In the prior art the transducing head is mounted on a flexible longitudinal leaf member, the leaf member mounted as a cantilever beam, secured at one end to a mounting base to extend outwardly from the base and support a transducing head at the free end of the beam. In the helical-scan magnetic tape transport art, one or more of these leaf-type members may be used, each mounted at the interior of a rotating drum, to extend radially toward the periphery of the drum, the head protruding through an opening in the drum to traverse or scan the recorded tracks on a magnetic tape curved around the periphery of the drum in a helical path.
A mounting arrangement as described above typically incorporates a mechanism for driving the leaf member, such as a voice coil assembly interactive with the leaf member for positioning the head by means of a feedback circuit connected between a head positioning apparatus and the voice coil assembly. However, a significant disadvantage of such a head positioning arrangement is the limitation of head positioning parameters to relatively low speed displacements, since the relatively long and thin head positioning member will not uniformly bend at high speeds. That is, the inherent flexibility of the long, thin head positioning member sets up undesirable resonances in the member under rapid and repetitive flexure loadings.
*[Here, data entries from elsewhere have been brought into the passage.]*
theorem pv_case_c_tight (str : String) (k : Int) (hk : 1 ≤ k)
    (P M Q : List Char) (c d : Char)
    (hP : ∀ x ∈ P, pvAVowel x = true) (hQ : ∀ x ∈ Q, pvAVowel x = true)
    (hc : pvAVowel c = false) (hd : pvAVowel d = false)
    (hL : str.toList = P ++ c :: (M ++ d :: Q))
    (hD : D_formLongestStringWithVowelAfterNRemoval str k) :
    formLongestStringWithVowelAfterNRemoval str k
      ≠ formLongestStringWithVowelAfterNRemoval_alt str k := by
  rw [pv_case_c_A str k hk P M Q c d hP hQ hc hd hL,
    pv_case_c_B str k hk P M Q c d hP hQ hc hd hL]
  obtain ⟨hk2, _, hT1', hcnt'⟩ := hD
  obtain ⟨hT1, hT2, _⟩ := pv_D_translate str k P M Q c d hP hQ hc hd hL
  rw [hT1] at hT1'
  rw [hT1, hT2] at hcnt'
  have ht : (0 : Int) < pvTrail M 0 := by omega
  rw [pv_count_translate M (pvTrail M 0) ht] at hcnt'
  have hlt : ((PySem.List.sorted (pvAMid M 0 []) (fun x => x) true).take (k - 1).toNat).sum
      < ((PySem.List.sorted (pvAllRuns M 0) (fun x => x) true).take (k - 1).toNat).sum := by
    rw [pvAllRuns_split M 0, if_pos ht]
    exact pvTop_insert_big (pvAMid M 0 []) (pvTrail M 0) (k - 1).toNat (by omega) (by omega)
  intro heq
  omega

-- ===== VERDICT (by name: the statement is the Claim_ definition above) =====
theorem formLongestStringWithVowelAfterNRemoval_spec : Claim_unchanged_formLongestStringWithVowelAfterNRemoval := by
  intro str k _hdom hpre hnd
  have hk : 1 ≤ k := hpre
  rcases pv_decomp str.toList with hall | ⟨P, c, R, hL, hP, hc⟩
  · exact pv_case_a str k hall
  · rcases pv_decomp R.reverse with hallR | ⟨Q', dd, M'', hR, hQ', hdd⟩
    · exact pv_case_b str k hk P R c hP
        (fun x hx => hallR x (List.mem_reverse.mpr hx)) hc hL
    · have hRdec : R = M''.reverse ++ dd :: Q'.reverse := by
        have : R = R.reverse.reverse := by simp
        rw [this, hR]
        simp
      refine pv_case_c str k hk P M''.reverse Q'.reverse c dd hP
        (fun x hx => hQ' x (by simpa using (List.mem_reverse.mp hx))) hc hdd ?_ hnd
      rw [hL, hRdec]

theorem formLongestStringWithVowelAfterNRemoval_changed : Claim_changed_formLongestStringWithVowelAfterNRemoval := by
  unfold Claim_changed_formLongestStringWithVowelAfterNRemoval; decide

theorem formLongestStringWithVowelAfterNRemoval_tight : Claim_exact_formLongestStringWithVowelAfterNRemoval := by
  intro str k _hdom hpre hD
  have hk : 1 ≤ k := hpre
  rcases pv_decomp str.toList with hall | ⟨P, c, R, hL, hP, hc⟩
  · exfalso
    have hsegs : pvDSegs str = [(str.toList.length : Int)] := by
      rw [pvDSegs_eq, pvSegs_vowels str.toList 0 hall]
      simp
    have h3 := hD.2.1
    rw [hsegs] at h3
    simp at h3
  · rcases pv_decomp R.reverse with hallR | ⟨Q', dd, M'', hR, hQ', hdd⟩
    · exfalso
      have hQ : ∀ x ∈ R, pvAVowel x = true := fun x hx => hallR x (List.mem_reverse.mpr hx)
      have hsegs : pvDSegs str = (P.length : Int) :: ([] ++ [(R.length : Int)]) := by
        rw [pvDSegs_eq, hL, pvSegs_append_cons P c R 0 hc, pvSegs_vowels P 0 hP,
          pvSegs_vowels R 0 hQ]
        simp
      have h3 := hD.2.1
      rw [hsegs] at h3
      simp at h3
    · have hRdec : R = M''.reverse ++ dd :: Q'.reverse := by
        have : R = R.reverse.reverse := by simp
        rw [this, hR]
        simp
      refine pv_case_c_tight str k hk P M''.reverse Q'.reverse c dd hP
        (fun x hx => hQ' x (by simpa using (List.mem_reverse.mp hx))) hc hdd ?_ hD
      rw [hL, hRdec]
Such resonances also result in undesirable changes in the bending moment under repeated flexures of such member. The occurrence of such conditions in the member under the desired loading sequence severely impairs the ability of a head mounted on the member to follow a tape track recorded on a magnetic tape.
One prior art support structure for a transducing head is shown in U.S. Pat. No. 4,212,043 by Baker entitled "Magnetic Transducing", issued Jul. 8, 1980 and assigned to the assignee of the present invention.
However, that patent, although displaying a more stable structure presents a structure which is directed to controlling the movement of a head stack having multiple heads disposed adjacent a magnetic tape. The movement of a head stack has to be parallel to the plane of the tape to enable each head in the stack to follow a respective track on the tape. A single head mounted on a leaf member is positioned to engage a single tape track, and positioning of that single head by a cantilever bending element is viable because of the relatively small displacements involved. Further, the patented structure is also directed to solve certain problems introduced by centrifugal forces bearing against the support structure and not problems relating to rapid and repetitive displacement of the transducing heads. Moreover, the structure of the device described in the aforementioned patent is not amenable to the swift and repeated displacements required in a system directed to the rapid processing of data, i.e., a digital tape transport.